DOI: https://doi.org/10.26565/2222-5617-2025-43-04

Keywords: thermoelectricity, nanocomposite, copper iodide, nanocellulose, modified textiles

Abstract

The paper analyses the results of research into the thermoelectric properties of copper iodide layers deposited on flexible dielectric substrates made from various fabric materials. The main object of study was film systems based on copper iodide obtained by the SILAR chemical synthesis method. Such deposition occurs from aqueous solutions at atmospheric pressure, which ensures high technological efficiency of the method. Samples deposited by the SILAR method were studied using scanning electron microscopy, characteristic X-ray radiation analysis, UV-VIS spectroscopy, X-ray structural and thermoelectric studies.

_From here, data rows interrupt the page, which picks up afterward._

-- pv_equiv track=rewrite | github.com/inakiam/fractale | cTools.py | smoothIt
-- ===== SOURCE A (Python) =====
-- def smoothIt(pallet, r=0):  # R = NUMBER OF RECURSIONS
--
--     pal = []
--
--     for i in range(len(pallet)):
--         pal += pallet[i]
--
--     pT = pal[3:] + pal[:3]
--
--     intermediates = [(pal[i] + pT[i]) // 2 for i in range(len(pal))]
--
--     smoothed = []
--
--     for i in range(0, len(pal), 3):
--         smoothed += [[pal[i], pal[i + 1], pal[i + 2]]]
--         smoothed += [[intermediates[i], intermediates[i + 1], intermediates[i + 2]]]
--
--     if r > 0:
--         smoothed = smoothIt(smoothed, r - 1)
--
--     return smoothed
-- ===== SOURCE B (Python) =====
-- def smoothIt(pallet, r=0):  # R = NUMBER OF RECURSIONS
--     # Iterative: apply one fused smoothing step (r+1 if r>0 else 1) times on a flat
--     # channel list, regrouping into triples only once at the end.
--     pal = [c for row in pallet for c in row]
--     steps = r + 1 if r > 0 else 1
--     for _ in range(steps):
--         n = len(pal)
--         out = []
--         for i in range(0, n, 3):
--             a, b, c = pal[i], pal[i + 1], pal[i + 2]
--             out += [a, b, c,
--                     (a + pal[(i + 3) % n]) // 2,
--                     (b + pal[(i + 4) % n]) // 2,
--                     (c + pal[(i + 5) % n]) // 2]
--         pal = out
--     return [pal[i:i + 3] for i in range(0, len(pal), 3)]
-- ===== Notes on version B (the rewrite author's own statement) =====
-- stated objective: alternative
-- what changed: Replaces A's recursion and its three separate passes (rotate-copy pT, intermediates comprehension, interleave loop) with an iterative driver that applies one fused single-pass smoothing step to a flat channel list max(r,0)+1 times, computing wrap-around midpoints inline via (i+3)%n and regrouping into triples only once at the end.
import Mathlib
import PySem

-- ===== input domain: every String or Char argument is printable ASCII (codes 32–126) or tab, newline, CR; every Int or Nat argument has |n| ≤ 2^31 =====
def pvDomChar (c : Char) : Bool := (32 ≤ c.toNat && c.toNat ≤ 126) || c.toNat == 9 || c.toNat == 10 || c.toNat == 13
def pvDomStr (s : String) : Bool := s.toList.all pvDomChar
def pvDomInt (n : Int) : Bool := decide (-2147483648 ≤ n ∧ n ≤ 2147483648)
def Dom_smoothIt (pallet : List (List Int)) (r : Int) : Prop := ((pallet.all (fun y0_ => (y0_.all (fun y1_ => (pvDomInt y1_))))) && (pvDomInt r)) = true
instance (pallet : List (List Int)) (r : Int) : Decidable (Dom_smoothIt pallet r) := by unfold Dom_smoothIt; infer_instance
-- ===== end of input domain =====

-- B replaces A's recursion and per-level triple passes by an iterative, single fused
-- pass per smoothing level over a flat channel list (objective: alternative decomposition,
-- same cost). Equivalence is proved on palettes whose total channel count is a multiple of 3.

-- ===== PORT A =====
def smoothIt (pallet : List (List Int)) (r : Int) : List (List Int) :=
  -- pal = []; for i in range(len(pallet)): pal += pallet[i]
  let pal : List Int := pallet.foldl (fun acc row => acc ++ row) []
  -- pT = pal[3:] + pal[:3]
  let pT : List Int := PySem.List.slice pal (some 3) none ++ PySem.List.slice pal none (some 3)
  -- intermediates = [(pal[i] + pT[i]) // 2 for i in range(len(pal))]
  let intermediates : List Int := (PySem.List.pyRange 0 (pal.length : Int) 1).map
      (fun i => PySem.Int.floordiv (PySem.List.pyGetD pal i 0 + PySem.List.pyGetD pT i 0) 2)
  -- for i in range(0, len(pal), 3): smoothed += [[pal[i],pal[i+1],pal[i+2]]]; smoothed += [[intermediates[i],…]]
  let smoothed : List (List Int) := (PySem.List.pyRange 0 (pal.length : Int) 3).foldl
      (fun acc i =>
        acc ++ [[PySem.List.pyGetD pal i 0, PySem.List.pyGetD pal (i + 1) 0,
                 PySem.List.pyGetD pal (i + 2) 0]]
            ++ [[PySem.List.pyGetD intermediates i 0, PySem.List.pyGetD intermediates (i + 1) 0,
                 PySem.List.pyGetD intermediates (i + 2) 0]]) []
  if h : 0 < r then smoothIt smoothed (r - 1) else smoothed
termination_by r.toNat
decreasing_by omega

It has been shown that precipitation from aqueous solutions allows the production of copper γ-iodide films with internal nanostructure elements. In such samples, the band gap width typical for iodide is observed. Its confirming the production of CuI semiconductor layers. Separately, it is shown that the proposed method of sample synthesis provides the creation of a composite consisting of a fabric base, a layer of nanocellulose, and copper iodide itself. The high efficiency of the created structures is demonstrated, which also retain their flexible properties. Issues of mechanical stability of film systems and the development of methods to increase their resistance to bending and abrasion are analysed. Methods for creating stable functional layers on the surface of cotton and polyester fibres are considered, and the possibility of using nanocellulose hydrogel to prevent CuI cracking during actual operation is established. The maximum specific thermoelectric power output of the created nanocomposite samples is 15.6 μW/cm2. This value is one of the best among modern solid-state miniature, flexible, and textile thermoelectric materials.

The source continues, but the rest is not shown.